Documentation
¶
Index ¶
- Constants
- func NormalizeEntityKey(label, text string) string
- func NormalizeRelationKey(label, headEntityKey, tailEntityKey string) string
- type Enricher
- type Entity
- type EntityRecord
- type ExtractOptions
- type Extraction
- type Extractor
- type Option
- func WithBatchSize(batchSize int) Option
- func WithEntityLabels(labels []string) Option
- func WithEntityThreshold(threshold float32) Option
- func WithRelationLabels(labels []string) Option
- func WithRelationThreshold(threshold float32) Option
- func WithTextBuilder(fn func(docsaf.DocumentSection) string) Option
- type Relation
- type RelationRecord
- type Result
Constants ¶
const DefaultBatchSize = 32
Variables ¶
This section is empty.
Functions ¶
func NormalizeEntityKey ¶
NormalizeEntityKey creates a stable, sortable key from an entity label and text.
func NormalizeRelationKey ¶
NormalizeRelationKey creates a stable key for a relation between two entity keys.
Types ¶
type Enricher ¶
type Enricher struct {
// contains filtered or unexported fields
}
Enricher runs batched entity extraction over docsaf sections.
func NewEnricher ¶
NewEnricher creates a new entity enricher.
type EntityRecord ¶
EntityRecord tracks a canonical entity node and how often it was mentioned.
func (EntityRecord) ToDocument ¶
func (r EntityRecord) ToDocument() map[string]any
ToDocument converts an EntityRecord to a storage-ready document map.
type ExtractOptions ¶
ExtractOptions configures an Extractor request.
type Extraction ¶
Extraction contains the entities and relations extracted from one input text.
type Extractor ¶
type Extractor interface {
Extract(ctx context.Context, texts []string, opts ExtractOptions) ([]Extraction, error)
}
Extractor extracts entities and optionally relations from a batch of texts.
type Option ¶
type Option func(*Enricher)
Option configures an Enricher.
func WithBatchSize ¶
WithBatchSize sets the number of sections per extractor request.
func WithEntityLabels ¶
WithEntityLabels sets entity labels used by the extractor.

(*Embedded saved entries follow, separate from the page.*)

-- pv_equiv track=rewrite | github.com/PedroMassaro/repo_intro_prog | Aula 12/ex06.py | find_longest_peptide
-- ===== SOURCE A (Python) =====
-- def find_longest_peptide(protein_seq):
--     peptides = protein_seq.split('*')
--     longest_peptide = ""
--     for pep in peptides:
--         if 'M' in pep:
--             pep = pep[pep.index('M'):]  # Obtém o trecho de M até antes de '*'
--             if len(pep) > len(longest_peptide):
--                 longest_peptide = pep
--     return longest_peptide
-- ===== SOURCE B (Python) =====
-- def find_longest_peptide(protein_seq):
--     # Single left-to-right scan: track the peptide currently being built
--     # (started at an 'M', cut off by '*') and the best seen so far.
--     best = ""
--     cur = None
--     for ch in protein_seq:
--         if ch == '*':
--             cur = None
--         else:
--             if cur is None:
--                 if ch == 'M':
--                     cur = 'M'
--             else:
--                 cur = cur + ch
--             if cur is not None and len(cur) > len(best):
--                 best = cur
--     return best
-- ===== Notes on version B (the rewrite author's own statement) =====
-- stated objective: alternative
-- what changed: Replaced split('*') plus a per-segment 'M'-search/slice with a single character-by-character scan that maintains the currently growing peptide and the best one seen so far; no intermediate segment list, no index() or slicing.
import Mathlib
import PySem

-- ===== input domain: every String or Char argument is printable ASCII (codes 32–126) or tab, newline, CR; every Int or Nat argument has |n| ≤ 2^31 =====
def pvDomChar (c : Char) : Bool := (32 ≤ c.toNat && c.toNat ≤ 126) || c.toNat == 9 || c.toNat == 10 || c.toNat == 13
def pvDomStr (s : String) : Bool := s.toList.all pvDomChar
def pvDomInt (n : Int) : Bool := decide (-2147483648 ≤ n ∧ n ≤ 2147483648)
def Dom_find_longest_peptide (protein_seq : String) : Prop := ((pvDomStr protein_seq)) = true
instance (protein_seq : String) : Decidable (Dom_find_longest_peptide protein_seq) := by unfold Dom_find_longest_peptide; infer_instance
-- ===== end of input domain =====

-- B replaces split('*')+per-segment M-search with one left-to-right scan keeping (best, current peptide); same O(n) cost, no segment list.

-- ===== PORT A =====
-- protein_seq.split('*'); for pep: if 'M' in pep: pep = pep[pep.index('M'):]; keep if strictly longer
def find_longest_peptide (protein_seq : String) : String :=
  let peptides := PySem.Chars.splitOn protein_seq.toList ['*']
  String.ofList (peptides.foldl (fun longest pep =>
    if PySem.Chars.isIn ['M'] pep then
      let pep2 := PySem.Chars.slice pep (some (PySem.Chars.find pep ['M'])) none
      if longest.length < pep2.length then pep2 else longest
    else longest) [])

-- ===== PORT B =====
-- B's loop body: '*' resets cur; otherwise start at 'M' / extend, then update best if strictly longer
def pvStepB (st : List Char × Option (List Char)) (ch : Char) : List Char × Option (List Char) :=
  if ch = '*' then (st.1, none)
  else
    let cur' : Option (List Char) :=
      match st.2 with
      | none => if ch = 'M' then some ['M'] else none
      | some cs => some (cs ++ [ch])
    match cur' with
    | none => (st.1, none)
    | some cs => (if st.1.length < cs.length then cs else st.1, some cs)

def find_longest_peptide_alt (protein_seq : String) : String :=
  String.ofList (protein_seq.toList.foldl pvStepB ([], none)).1

-- ===== PRECONDITION & SPEC =====
def Spec_find_longest_peptide (protein_seq : String) (out : String) : Prop := out = find_longest_peptide_alt protein_seq
instance (protein_seq : String) (out : String) : Decidable (Spec_find_longest_peptide protein_seq out) := by unfold Spec_find_longest_peptide; infer_instance

-- ===== CLAIM (what is proved, stated in full; the proofs are below) =====
def Claim_equal_find_longest_peptide : Prop := ∀ (protein_seq : String), Dom_find_longest_peptide protein_seq → Spec_find_longest_peptide protein_seq (find_longest_peptide protein_seq)

-- ===== LEMMAS AND PROOFS =====

-- segments of l split on '*'
def pvSegs : List Char → List (List Char)
  | [] => [[]]
  | c :: r =>
    if c = '*' then [] :: pvSegs r
    else
      match pvSegs r with
      | [] => [[c]]
      | h :: t => (c :: h) :: t

def pvConsHead (p : List Char) : List (List Char) → List (List Char)
  | [] => [p]
  | h :: t => (p ++ h) :: t

def pvUpd (b x : List Char) : List Char := if b.length < x.length then x else b

def pvG (b pep : List Char) : List Char :=
  if 'M' ∈ pep then pvUpd b (pep.drop (pep.idxOf 'M')) else b

def pvRun : List Char → Option (List Char) → List Char → List Char
  | best, _, [] => best
  | best, cur, c :: r =>
    if c = '*' then pvRun best none r
    else
      match cur with
      | none => if c = 'M' then pvRun (pvUpd best ['M']) (some ['M']) r else pvRun best none r
      | some cs => pvRun (pvUpd best (cs ++ [c])) (some (cs ++ [c])) r

theorem pvSegs_ne_nil (l : List Char) : pvSegs l ≠ [] := by
  cases l with
  | nil => simp [pvSegs]
  | cons c r =>
    simp only [pvSegs]
    split
    · simp
    · split <;> simp

theorem pvConsHead_nil {ls : List (List Char)} (h : ls ≠ []) : pvConsHead [] ls = ls := by
  cases ls with
  | nil => exact absurd rfl h
  | cons a t => simp [pvConsHead]

theorem pv_go_eq : ∀ (fuel : Nat) (l cur : List Char) (acc : List (List Char)),
    l.length ≤ fuel →
    PySem.Chars.splitOn.go ['*'] fuel l cur acc = acc.reverse ++ pvConsHead cur.reverse (pvSegs l) := by
  intro fuel
  induction fuel with
  | zero =>
    intro l cur acc hl
    have : l = [] := by cases l <;> simp_all
    subst this
    simp [PySem.Chars.splitOn.go, pvSegs, pvConsHead]
  | succ n ih =>
    intro l cur acc hl
    cases l with
    | nil => simp [PySem.Chars.splitOn.go, pvSegs, pvConsHead]
    | cons c rest =>
      rw [PySem.Chars.splitOn.go]
      by_cases hc : c = '*'
      · subst hc
        have hpre : List.isPrefixOf ['*'] ('*' :: rest) = true := by
          simp [List.isPrefixOf]
        simp only [hpre, if_true]
        rw [ih _ _ _ (by simpa using Nat.le_of_succ_le_succ hl)]
        rcases hseg : pvSegs rest with _ | ⟨h, t⟩
        · exact absurd hseg (pvSegs_ne_nil rest)
        · simp [pvSegs, pvConsHead, hseg]
      · have hpre : List.isPrefixOf ['*'] (c :: rest) = false := by
          simp [List.isPrefixOf, Ne.symm hc]
        simp only [hpre, Bool.false_eq_true, if_false]
        rw [ih _ _ _ (by simpa using Nat.le_of_succ_le_succ hl)]
        simp only [pvSegs, hc, if_false]
        rcases hseg : pvSegs rest with _ | ⟨h, t⟩
        · exact absurd hseg (pvSegs_ne_nil rest)
        · simp [pvConsHead]
  
theorem pv_splitOn_eq (l : List Char) : PySem.Chars.splitOn l ['*'] = pvSegs l := by
  unfold PySem.Chars.splitOn
  rw [pv_go_eq _ _ _ _ (by omega)]
  simpa using pvConsHead_nil (pvSegs_ne_nil l)

theorem pv_find_singleton : ∀ (l : List Char) (k : Nat),
    PySem.Chars.find.go ['M'] l k = if 'M' ∈ l then ((k + l.idxOf 'M' : Nat) : Int) else -1 := by
  intro l
  induction l with
  | nil => intro k; simp [PySem.Chars.find.go]
  | cons c t ih =>
    intro k
    rw [PySem.Chars.find.go]
    by_cases hc : c = 'M'
    · subst hc
      have : List.isPrefixOf ['M'] ('M' :: t) = true := by simp [List.isPrefixOf]
      simp [this, List.idxOf_cons_self]
    · have hpre : List.isPrefixOf ['M'] (c :: t) = false := by
        simp only [List.isPrefixOf, Bool.and_true, beq_eq_false_iff_ne]
        exact Ne.symm hc
      simp only [hpre, Bool.false_eq_true, if_false]
      rw [ih (k + 1)]
      have hm : ('M' ∈ c :: t) ↔ ('M' ∈ t) := by simp [Ne.symm hc]
      by_cases h : 'M' ∈ t
      · simp [h, hm, List.idxOf_cons_ne _ (by simpa using hc)]
        push_cast
        omega
      · simp [h, hm]

-- bridge: A's loop body equals pvG
theorem pv_body_eq (b pep : List Char) :
    (if PySem.Chars.isIn ['M'] pep then
      let pep2 := PySem.Chars.slice pep (some (PySem.Chars.find pep ['M'])) none
      if b.length < pep2.length then pep2 else b
    else b) = pvG b pep := by
  have hfind : PySem.Chars.find pep ['M'] = if 'M' ∈ pep then ((pep.idxOf 'M' : Nat) : Int) else -1 := by
    unfold PySem.Chars.find
    rw [pv_find_singleton]
    simp
  by_cases hm : 'M' ∈ pep
  · have hin : PySem.Chars.isIn ['M'] pep = true := by
      rw [PySem.Chars.isIn.eq_1, hfind]
      simp [hm]
    rw [hin, if_pos rfl]
    simp only [hfind, if_pos hm]
    show (if b.length < (PySem.List.slice pep (some ((pep.idxOf 'M' : Nat) : Int)) none).length then _ else _) = _
    rw [PySem.List.slice_from_natCast]
    simp [pvG, hm, pvUpd]
  · have hin : PySem.Chars.isIn ['M'] pep = false := by
      rw [PySem.Chars.isIn.eq_1, hfind]
      simp [hm]
    simp [hin, pvG, hm]

theorem pv_foldB_eq_run : ∀ (l : List Char) (best : List Char) (cur : Option (List Char)),
    (l.foldl pvStepB (best, cur)).1 = pvRun best cur l := by
  intro l
  induction l with
  | nil => intro best cur; simp [pvRun]
  | cons c r ih =>
    intro best cur
    simp only [List.foldl_cons, pvRun]
    by_cases hc : c = '*'
    · simp [pvStepB, hc, ih]
    · cases cur with
      | none =>
        by_cases hM : c = 'M'
        · simp [pvStepB, hM, ih, pvUpd]
        · simp [pvStepB, hc, hM, ih]
      | some cs => simp [pvStepB, hc, ih, pvUpd]

theorem pv_upd_len (b x : List Char) : x.length ≤ (pvUpd b x).length := by
  unfold pvUpd; split <;> omega

theorem pv_upd_collapse {b x y : List Char} (h : x = y ∨ x.length < y.length) :
    pvUpd (pvUpd b x) y = pvUpd b y := by
  unfold pvUpd
  rcases h with rfl | h
  · split <;> simp
  · by_cases h1 : b.length < x.length
    · simp [h1, h, Nat.lt_trans h1 h]
    · simp [h1]

theorem pv_main : ∀ (l : List Char),
    (∀ best, pvRun best none l = (pvSegs l).foldl pvG best) ∧
    (∀ best cs h t, cs.length ≤ best.length → pvSegs l = h :: t →
      pvRun best (some cs) l = t.foldl pvG (pvUpd best (cs ++ h))) := by
  intro l
  induction l with
  | nil =>
    constructor
    · intro best; simp [pvRun, pvSegs, pvG]
    · intro best cs h t hlen hseg
      simp only [pvSegs] at hseg
      cases hseg
      simp [pvRun, pvUpd, Nat.not_lt.mpr hlen]
  | cons c r ih =>
    obtain ⟨ihP, ihQ⟩ := ih
    by_cases hc : c = '*'
    · subst hc
      constructor
      · intro best
        simp only [pvRun, pvSegs]
        rw [ihP]
        simp [pvG]
      · intro best cs h t hlen hseg
        simp only [pvSegs, if_pos rfl] at hseg
        injection hseg with h1 h2
        subst h1; subst h2
        have hupd : pvUpd best (cs ++ []) = best := by
          unfold pvUpd; simp [Nat.not_lt.mpr hlen]
        simp only [pvRun, if_pos rfl]
        rw [hupd, ihP]
        simp
    · rcases hseg : pvSegs r with _ | ⟨h', t'⟩
      · exact absurd hseg (pvSegs_ne_nil r)
      constructor
      · intro best
        by_cases hM : c = 'M'
        · subst hM
          simp only [pvRun, if_neg hc]
          rw [ihQ (pvUpd best ['M']) ['M'] h' t' (pv_upd_len best ['M']) hseg]
          rw [pv_upd_collapse (by cases h' <;> simp)]
          simp only [pvSegs, if_neg hc, hseg, List.foldl_cons]
          have : pvG best ('M' :: h') = pvUpd best ('M' :: h') := by
            simp [pvG, List.idxOf_cons_self]
          rw [this]
          simp
        · simp only [pvRun, if_neg hc, if_neg hM]
          rw [ihP]
          simp only [pvSegs, if_neg hc, hseg, List.foldl_cons]
          have : pvG best (c :: h') = pvG best h' := by
            unfold pvG
            have hmem : ('M' ∈ c :: h') ↔ ('M' ∈ h') := by simp [Ne.symm hM]
            by_cases hm : 'M' ∈ h'
            · simp [hm, hmem, List.idxOf_cons_ne _ (by simpa using hM)]
            · simp [hm, hmem]
          rw [this]
      · intro best cs h t hlen hseg2
        simp only [pvSegs, if_neg hc, hseg] at hseg2
        injection hseg2 with h1 h2
        subst h1; subst h2
        simp only [pvRun, if_neg hc]
        rw [ihQ (pvUpd best (cs ++ [c])) (cs ++ [c]) h' t' (pv_upd_len best (cs ++ [c])) hseg]
        rw [pv_upd_collapse (by cases h' <;> simp)]
        simp

-- ===== VERDICT (by name: the statement is the Claim_ definition above) =====
theorem find_longest_peptide_spec : Claim_equal_find_longest_peptide := by
  intro s _
  unfold Spec_find_longest_peptide find_longest_peptide find_longest_peptide_alt
  rw [pv_splitOn_eq, pv_foldB_eq_run, (pv_main s.toList).1]
  simp only [pv_body_eq]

func WithEntityThreshold ¶
WithEntityThreshold sets the minimum entity score to keep.
func WithRelationLabels ¶
WithRelationLabels sets relation labels used by the extractor.
func WithRelationThreshold ¶
WithRelationThreshold sets the minimum relation score to keep.
func WithTextBuilder ¶
func WithTextBuilder(fn func(docsaf.DocumentSection) string) Option
WithTextBuilder overrides how section text is prepared for extraction.
type RelationRecord ¶
type RelationRecord struct {
ID string
Label string
HeadEntity string
TailEntity string
HeadName string
TailName string
HeadLabel string
TailLabel string
Weight float64
MentionCount int
}
RelationRecord tracks a canonical relation node and the sections that mention it.
func (RelationRecord) ToDocument ¶
func (r RelationRecord) ToDocument() map[string]any
ToDocument converts a RelationRecord to a storage-ready document map.
type Result ¶
type Result struct {
EntityRecords map[string]EntityRecord
SectionEntityKeys map[string][]string
RelationRecords map[string]RelationRecord
SectionRelationKeys map[string][]string
}
Result contains extracted entities and relations grouped by section ID.
func (*Result) EntityLabelCounts ¶
EntityLabelCounts summarizes unique entities by label.
func (*Result) RelationLabelCounts ¶
RelationLabelCounts summarizes unique relations by label.